Le pays du soleil levant est confronté au défi du vieillissement de sa population, source de problèmes économiques et sociaux.

«Au Japon, beaucoup de chauffeurs de taxi ont 75 ans et quelques-uns même 80.» Cette affirmation d’une réceptionniste d’hôtel exprime bien l’un des plus grands défis auxquels le Japon est aujourd’hui confronté, celui du vieillissement de sa population. Ce phénomène est à la source de bien d’autres problèmes sociaux: financement des retraites, manque de main-d’œuvre, inégalités sociales. 

Travailler longtemps après 65 ans n’a rien d’exceptionnel au Japon. Un tiers de la population a plus de 65 ans et 10% des 125 millions d’habitants ont même plus de 80 ans. «Face à la grave pénurie de main-d’œuvre frappant les entreprises, notait récemment Philippe Mesmer dans Le Monde, le gouvernement enchaîne les assouplissements de textes pour autoriser à exercer de plus en plus tard.» Certes, officiellement, il est possible de prendre sa retraite à 65 ans, mais dans beaucoup de cas, les pensions ne permettent pas de vivre, de sorte que beaucoup de retraités enchaînent les petits boulots. De plus, le travail est sanctifié, car il est un élément prédominant du mode de vie japonais.

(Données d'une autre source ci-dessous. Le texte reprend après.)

theorem pv_rowset_comm (row : List String) (c c' : Int) (v : String) :
    PySem.List.pySetD (PySem.List.pySetD row c v) c' v
      = PySem.List.pySetD (PySem.List.pySetD row c' v) c v := by
  cases hc : PySem.List.pyIdx? row.length c with
  | none =>
      rw [pv_setD_none _ hc]
      cases hc' : PySem.List.pyIdx? row.length c' with
      | none => rw [pv_setD_none _ hc', pv_setD_none _ hc]
      | some k' =>
          rw [pv_setD_some _ hc']
          rw [pv_setD_none (xs := row.set k' v) _ (by rw [List.length_set]; exact hc)]
  | some k =>
      rw [pv_setD_some _ hc]
      cases hc' : PySem.List.pyIdx? row.length c' with
      | none =>
          rw [pv_setD_none (xs := row.set k v) _ (by rw [List.length_set]; exact hc'),
              pv_setD_none _ hc', pv_setD_some _ hc]
      | some k' =>
          rw [pv_setD_some (xs := row.set k v) _ (by rw [List.length_set]; exact hc'),
              pv_setD_some _ hc', pv_setD_some (xs := row.set k' v) _ (by rw [List.length_set]; exact hc)]
          exact pv_set_const_comm _ _ _ _

theorem pv_getD_set_ne {g : List (List String)} {r j : Nat} (x d : List String) (h : j ≠ r) :
    (g.set r x).getD j d = g.getD j d := by
  simp [List.getD_eq_getElem?_getD, h.symm]

theorem pv_getD_set_self {g : List (List String)} {r : Nat} (x d : List String) (h : r < g.length) :
    (g.set r x).getD r d = x := by
  simp [List.getD_eq_getElem?_getD, h]

theorem pvAssign_none {g : List (List String)} {i : Int} (c : Int)
    (h : PySem.List.pyIdx? g.length i = none) : pvAssign g i c = g := by
  unfold pvAssign; exact pv_setD_none _ h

Dix fois moins d’étrangers qu’en Suisse

La difficulté de renouveler la population active menace l’ensemble des prestations du système social. Elle tient en partie au fait que, pour des raisons culturelles, les Japonais sont quelque peu xénophobes, ou du moins repliés sur eux-mêmes, le Japon tenant un discours sur la nécessité de «l’homogénéité». A l’exception des touristes, ils ne sont guère ouverts aux immigrés. La conséquence, c’est que, dans ce pays, il y a dix fois moins d’étrangers (2,4%) qu’en Suisse (25%). Combinée au vieillissement de la population, cette attitude de repli a des effets socioéconomiques néfastes. Longtemps considérée comme la troisième puissance économique mondiale, le Japon n’occupe plus que le quatrième rang du classement, derrière les Etats-Unis, la Chine et l’Allemagne. Mais surtout, avec un revenu annuel moyen de 35000 francs par habitant, le Japon pointe au 26e rang de la hiérarchie mondiale, alors que la Suisse, avec 81000 francs par habitant, occupe la troisième marche du podium. Ces statistiques nous obligent à ouvrir une petite parenthèse helvético-helvétique. Quoi qu’en disent les caciques de l’UDC, l’immigration et la libre circulation des personnes sont source de richesse, ce qui n’enlève évidemment rien à la nécessité de protéger les salaires suisses. Quant aux salaires nippons, ils stagnent depuis 2010. A Tokyo, ils sont en moyenne de 2000 francs par mois pour les hommes, mais de 700 francs pour les femmes, soit trois fois moins. Les femmes n’ont d’ailleurs pas encore trouvé leur place dans la société japonaise.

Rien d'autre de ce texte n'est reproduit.